- Kendall, c. 1850
- Born: March 1, 1808 Fort Wolcott, Goat Island, Rhode Island, U.S.
- Died: October 26, 1861 (aged 53) Boston, Massachusetts, U.S.
- Occupation(s): Bandleader, musician

= Edward "Ned" Kendall =

Edward "Ned" Kendall (March 1, 1808 in Fort Wolcott, Goat Island, Rhode Island - October 26, 1861 in Boston) was a bandleader and musician who played the keyed bugle. He was known for his Boston Brass Band, itself a pioneer in all-brass bands, and for a trumpet-playing showdown with the former leader of the Boston Brigade Band, Patrick Gilmore. He was also known for his silver bugle, a gift from Queen Victoria.
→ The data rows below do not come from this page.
lemma pyGetD_of_getElem? {α : Type} (xs : List α) (j : Nat) (v d : α) (h : xs[j]? = some v) :
    PySem.List.pyGetD xs ((j : Nat) : Int) d = v := by
  rw [PySem.List.pyGetD_natCast, List.getD_eq_getElem?_getD, h]
  rfl

lemma rotA_get (w : Nat) (L : List String) (hL : L.length = pvT w) :
    (pvRotA (w : Int) L).length = pvT w ∧
    ∀ r c, r < w → c < w - r → (pvRotA (w : Int) L)[pvS w r + c]? = L[pvTgt w r c]? := by
  obtain ⟨hd1len, hd1get⟩ := snake_get w L hL
  set data1 := pvSnakeToSerial (w : Int) L with hdata1
  set rot1 := (PySem.List.pyRange 0 ((pvT w : Nat) : Int) 1).map
    (fun i => PySem.List.pyGetD data1 (PySem.List.pyGetD (pvMapA (w : Int)) i 0) "") with hrot1
  set rot2 := (PySem.List.pyRange 0 ((pvT w : Nat) : Int) 1).map
    (fun i => PySem.List.pyGetD rot1 (PySem.List.pyGetD (pvMapA (w : Int)) i 0) "") with hrot2
  have hrotA : pvRotA (w : Int) L = pvSnakeToSerial (w : Int) rot2 := by
    simp only [pvRotA]
    rw [← hdata1, hd1len, ← hrot1, ← hrot2]
  obtain ⟨h1len, h1get⟩ := rotStep w data1 (pvMapA (w : Int))
  rw [← hrot1] at h1len h1get
  obtain ⟨h2len, h2get⟩ := rotStep w rot1 (pvMapA (w : Int))
  rw [← hrot2] at h2len h2get
  obtain ⟨houtlen, houtget⟩ := snake_get w rot2 h2len
  rw [hrotA]
  refine ⟨houtlen, ?_⟩
  intro r c hr hc
  rw [houtget r c hr hc]
  set cc := if r % 2 = 1 then w - r - 1 - c else c with hccd
  have hcc : cc < w - r := by
    rw [hccd]
    by_cases h : r % 2 = 1 <;> simp [h] <;> omega
  set d := w - 1 - r - cc with hdd
  have hdw : d < w := by omega
  have hdcol : d < w - cc := by omega
  have hrcol : r < w - d := by omega
  -- step 2: rot2 at row r, col cc
  have hj1 : pvS w r + cc < pvT w := pvS_lt_T w r cc hr hcc
  rw [h2get (pvS w r + cc) hj1]
  -- step 3: mapping at (r, cc)
  have hm1 : PySem.List.pyGetD (pvMapA (w : Int)) ((pvS w r + cc : Nat) : Int) 0
      = ((pvS w cc + d : Nat) : Int) := by
    apply pyGetD_of_getElem?
    rw [mapA_get w r cc hr hcc]
  rw [hm1]
  -- step 4: rot1 at m1 = pvS w cc + d
  have hm1T : pvS w cc + d < pvT w := pvS_lt_T w cc d (by omega) hdcol
  have h4 : PySem.List.pyGetD rot1 ((pvS w cc + d : Nat) : Int) ""
      = PySem.List.pyGetD data1 (PySem.List.pyGetD (pvMapA (w : Int)) ((pvS w cc + d : Nat) : Int) 0) "" := by
    apply pyGetD_of_getElem?
    rw [h1get (pvS w cc + d) hm1T]
  rw [h4]
  -- step 5: mapping at (cc, d)
  have hm2 : PySem.List.pyGetD (pvMapA (w : Int)) ((pvS w cc + d : Nat) : Int) 0
      = ((pvS w d + r : Nat) : Int) := by
    have := mapA_get w cc d (by omega) hdcol
    have he : w - 1 - cc - d = r := by omega
    rw [he] at this
    exact pyGetD_of_getElem? _ _ _ _ this
  rw [hm2]
  -- step 6: data1 at row d, col r
  have h6 : data1[pvS w d + r]? = L[pvTgt w r c]? := by
    have := hd1get d r hdw hrcol
    rw [this]
    simp only [pvTgt]
    rw [← hccd, ← hdd]
  have htgt : pvTgt w r c < pvT w := pvTgt_lt w r c hr hc
  obtain ⟨v, hv⟩ : ∃ v, L[pvTgt w r c]? = some v :=
    ⟨L[pvTgt w r c]'(by omega), List.getElem?_eq_getElem (by omega)⟩
  rw [pyGetD_of_getElem? data1 (pvS w d + r) v "" (by rw [h6, hv]), hv]
-- pv_equiv track=rewrite | github.com/cloudctlio/cloudctl | cloudctl/commands/diff.py | _diff_sets
-- ===== SOURCE A (Python) =====
-- def _diff_sets(left_names: set, right_names: set, left_label: str, right_label: str, rtype: str) -> list[dict]:
--     rows: list[dict] = []
--     for name in sorted(left_names | right_names):
--         in_left  = name in left_names
--         in_right = name in right_names
--         if in_left and in_right:
--             status = "[green]both[/green]"
--         elif in_left:
--             status = f"[yellow]only in {left_label}[/yellow]"
--         else:
--             status = f"[cyan]only in {right_label}[/cyan]"
--         rows.append({
--             "Type": rtype,
--             "Name": name,
--             "Status": status,
--             left_label: "yes" if in_left  else "—",
--             right_label: "yes" if in_right else "—",
--         })
--     return rows
-- ===== SOURCE B (Python) =====
-- def _diff_sets(left_names: set, right_names: set, left_label: str, right_label: str, rtype: str) -> list[dict]:
--     def row(name, status, in_left, in_right):
--         return {
--             "Type": rtype,
--             "Name": name,
--             "Status": status,
--             left_label: "yes" if in_left else "—",
--             right_label: "yes" if in_right else "—",
--         }
--     tagged = [(n, row(n, "[green]both[/green]", True, True))
--               for n in left_names & right_names]
--     tagged += [(n, row(n, f"[yellow]only in {left_label}[/yellow]", True, False))
--                for n in left_names - right_names]
--     tagged += [(n, row(n, f"[cyan]only in {right_label}[/cyan]", False, True))
--                for n in right_names - left_names]
--     return [r for _, r in sorted(tagged, key=lambda t: t[0])]
-- ===== Notes on version B (the rewrite author's own statement) =====
-- stated objective: alternative
-- what changed: Instead of A's single loop over the sorted union that tests membership per name, B computes the three disjoint groups by set algebra (intersection and the two differences), builds each group's rows with its fixed status string, and returns the tagged rows sorted once by name.
import Mathlib
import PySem

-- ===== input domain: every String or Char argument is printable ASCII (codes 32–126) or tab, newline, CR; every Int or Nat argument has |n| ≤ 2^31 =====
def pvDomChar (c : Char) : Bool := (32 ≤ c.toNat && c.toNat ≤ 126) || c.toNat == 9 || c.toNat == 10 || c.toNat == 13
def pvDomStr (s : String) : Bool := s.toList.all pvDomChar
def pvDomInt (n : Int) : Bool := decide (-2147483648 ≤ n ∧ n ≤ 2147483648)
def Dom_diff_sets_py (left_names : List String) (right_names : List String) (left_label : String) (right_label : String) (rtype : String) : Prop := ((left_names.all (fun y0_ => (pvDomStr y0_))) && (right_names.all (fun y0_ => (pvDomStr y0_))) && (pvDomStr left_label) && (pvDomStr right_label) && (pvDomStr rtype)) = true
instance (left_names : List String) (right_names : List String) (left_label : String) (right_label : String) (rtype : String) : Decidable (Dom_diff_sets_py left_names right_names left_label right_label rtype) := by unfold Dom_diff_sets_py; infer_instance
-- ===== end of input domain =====

-- B rebuilds the diff by set algebra (both / only-left / only-right groups, then one sort by name)
-- instead of A's single loop over the sorted union; objective: alternative decomposition, same cost.

-- ===== PORT A =====
-- A's dict literal {"Type": rtype, "Name": name, "Status": status, left_label: lv, right_label: rv}, as its items list
def mkRowA (rt name status ll lv rl rv : String) : List (String × String) :=
  (((((PySem.Dict.empty.insert "Type" rt).insert "Name" name).insert "Status" status).insert ll lv).insert rl rv).items

def diff_sets_py (left_names : List String) (right_names : List String) (left_label : String) (right_label : String) (rtype : String) : List (List (String × String)) :=
  (PySem.List.sorted (PySem.Set.union (PySem.Set.ofList left_names) right_names) (fun x => x) false).foldl
    (fun rows name =>
      let in_left := left_names.contains name
      let in_right := right_names.contains name
      let status :=
        if in_left && in_right then "[green]both[/green]"
        else if in_left then "[yellow]only in " ++ left_label ++ "[/yellow]"
        else "[cyan]only in " ++ right_label ++ "[/cyan]"
      rows ++ [mkRowA rtype name status left_label (if in_left then "yes" else "—") right_label (if in_right then "yes" else "—")])
    []

-- ===== PORT B =====
-- B's row helper: the same dict literal, with the membership flags passed in
def mkRowB (rt name status ll : String) (inl : Bool) (rl : String) (inr : Bool) : List (String × String) :=
  (((((PySem.Dict.empty.insert "Type" rt).insert "Name" name).insert "Status" status).insert ll (if inl then "yes" else "—")).insert rl (if inr then "yes" else "—")).items

def diff_sets_py_alt (left_names : List String) (right_names : List String) (left_label : String) (right_label : String) (rtype : String) : List (List (String × String)) :=
  let tagged :=
    (PySem.Set.inter (PySem.Set.ofList left_names) right_names).map
      (fun n => (n, mkRowB rtype n "[green]both[/green]" left_label true right_label true))
    ++ (PySem.Set.diff (PySem.Set.ofList left_names) right_names).map
      (fun n => (n, mkRowB rtype n ("[yellow]only in " ++ left_label ++ "[/yellow]") left_label true right_label false))
    ++ (PySem.Set.diff (PySem.Set.ofList right_names) left_names).map
      (fun n => (n, mkRowB rtype n ("[cyan]only in " ++ right_label ++ "[/cyan]") left_label false right_label true))
  (PySem.List.sorted tagged (fun t => t.1) false).map (fun t => t.2)

-- ===== PRECONDITION & SPEC =====
def Spec_diff_sets_py (left_names : List String) (right_names : List String) (left_label : String) (right_label : String) (rtype : String) (out : List (List (String × String))) : Prop := out = diff_sets_py_alt left_names right_names left_label right_label rtype
instance (left_names : List String) (right_names : List String) (left_label : String) (right_label : String) (rtype : String) (out : List (List (String × String))) : Decidable (Spec_diff_sets_py left_names right_names left_label right_label rtype out) := by unfold Spec_diff_sets_py; infer_instance

-- ===== CLAIM (what is proved, stated in full; the proofs are below) =====
def Claim_equal_diff_sets_py : Prop := ∀ (left_names : List String) (right_names : List String) (left_label : String) (right_label : String) (rtype : String), Dom_diff_sets_py left_names right_names left_label right_label rtype → Spec_diff_sets_py left_names right_names left_label right_label rtype (diff_sets_py left_names right_names left_label right_label rtype)


-- ===== LEMMAS AND PROOFS =====

-- the row A builds for a given name, as a function of the name (used to describe both ports)
def pvF (l r : List String) (ll rl rt : String) (n : String) : List (String × String) :=
  mkRowA rt n
    (if l.contains n && r.contains n then "[green]both[/green]"
     else if l.contains n then "[yellow]only in " ++ ll ++ "[/yellow]"
     else "[cyan]only in " ++ rl ++ "[/cyan]")
    ll (if l.contains n then "yes" else "—") rl (if r.contains n then "yes" else "—")

lemma portA_eq_map (l r : List String) (ll rl rt : String) :
    diff_sets_py l r ll rl rt
      = (PySem.List.sorted (PySem.Set.union (PySem.Set.ofList l) r) (fun x => x) false).map
          (pvF l r ll rl rt) := by
  simp only [diff_sets_py]
  exact PySem.List.foldl_append_singleton_eq_map (pvF l r ll rl rt) _ []

lemma groups_perm (l r : List String) :
    (PySem.List.sorted (PySem.Set.union (PySem.Set.ofList l) r) (fun x => x) false).Perm
      ((PySem.Set.inter (PySem.Set.ofList l) r)
        ++ (PySem.Set.diff (PySem.Set.ofList l) r)
        ++ (PySem.Set.diff (PySem.Set.ofList r) l)) := by
  apply (PySem.List.sorted_perm _ _ _).trans
  rw [List.perm_ext_iff_of_nodup]
  · intro x
    simp only [List.mem_append, PySem.Set.mem_union, PySem.Set.mem_inter,
      PySem.Set.mem_diff, PySem.Set.mem_ofList]
    tauto
  · exact PySem.Set.nodup_union _ _ (PySem.Set.nodup_ofList l)
  · refine List.Nodup.append (List.Nodup.append
      (PySem.Set.nodup_inter _ _ (PySem.Set.nodup_ofList l))
      (PySem.Set.nodup_diff _ _ (PySem.Set.nodup_ofList l)) ?_)
      (PySem.Set.nodup_diff _ _ (PySem.Set.nodup_ofList r)) ?_ <;>
      · rw [List.disjoint_left]
        intro a h1 h2
        simp only [List.mem_append, PySem.Set.mem_inter, PySem.Set.mem_diff,
          PySem.Set.mem_ofList] at h1 h2
        tauto

lemma sorted_union_pairwise_lt (l r : List String) :
    (PySem.List.sorted (PySem.Set.union (PySem.Set.ofList l) r) (fun x => x) false).Pairwise (· < ·) := by
  have h : PySem.Set.union (PySem.Set.ofList l) r = PySem.Set.ofList (l ++ r) := by
    rw [PySem.Set.ofList_append]; rfl
  rw [h]
  exact PySem.List.sorted_ofList_pairwise_lt (l ++ r)

lemma portB_sorted_eq (l r : List String) (ll rl rt : String) :
    diff_sets_py_alt l r ll rl rt
      = ((PySem.List.sorted (PySem.Set.union (PySem.Set.ofList l) r) (fun x => x) false).map
          (fun n => (n, pvF l r ll rl rt n))).map (fun t => t.2) := by
  simp only [diff_sets_py_alt]
  congr 1
  apply PySem.List.sorted_eq_of_perm_of_pairwise_lt
  · -- permutation: the sorted-map list is a permutation of the tagged concatenation
    have h1 : (PySem.Set.inter (PySem.Set.ofList l) r).map
        (fun n => (n, mkRowB rt n "[green]both[/green]" ll true rl true))
        = (PySem.Set.inter (PySem.Set.ofList l) r).map (fun n => (n, pvF l r ll rl rt n)) := by
      apply List.map_congr_left
      intro n hn
      rw [PySem.Set.mem_inter, PySem.Set.mem_ofList] at hn
      simp [pvF, mkRowA, mkRowB, hn.1, hn.2]
    have h2 : (PySem.Set.diff (PySem.Set.ofList l) r).map
        (fun n => (n, mkRowB rt n ("[yellow]only in " ++ ll ++ "[/yellow]") ll true rl false))
        = (PySem.Set.diff (PySem.Set.ofList l) r).map (fun n => (n, pvF l r ll rl rt n)) := by
      apply List.map_congr_left
      intro n hn
      rw [PySem.Set.mem_diff, PySem.Set.mem_ofList] at hn
      simp [pvF, mkRowA, mkRowB, hn.1, hn.2]
    have h3 : (PySem.Set.diff (PySem.Set.ofList r) l).map
        (fun n => (n, mkRowB rt n ("[cyan]only in " ++ rl ++ "[/cyan]") ll false rl true))
        = (PySem.Set.diff (PySem.Set.ofList r) l).map (fun n => (n, pvF l r ll rl rt n)) := by
      apply List.map_congr_left
      intro n hn
      rw [PySem.Set.mem_diff, PySem.Set.mem_ofList] at hn
      simp [pvF, mkRowA, mkRowB, hn.1, hn.2]
    rw [h1, h2, h3, ← List.map_append, ← List.map_append]
    exact List.Perm.map _ (groups_perm l r)
  · -- pairwise: first components strictly increase
    rw [List.pairwise_map]
    exact sorted_union_pairwise_lt l r

-- ===== VERDICT (by name: the statement is the Claim_ definition above) =====
theorem diff_sets_py_spec : Claim_equal_diff_sets_py := by
  intro l r ll rl rt _
  unfold Spec_diff_sets_py
  rw [portA_eq_map, portB_sorted_eq, List.map_map]
  rfl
Kendall formed or took leadership of the Boston Brass Band in 1835, at a time when band instruments were changing. He played the keyed bugle, an instrument first made by Nathan Adams of Lowell, Massachusetts, c. 1825. The instruments had become popular with bands very soon, and were common by 1830. Ned was considered among the best on his chosen instrument, and his death seen as the "end of an era" for the instrument, as the valved cornet took over in the bands.

One of Kendall's instruments, a keyed bugle made H. Sibley, Boston, was given to the Library of Congress.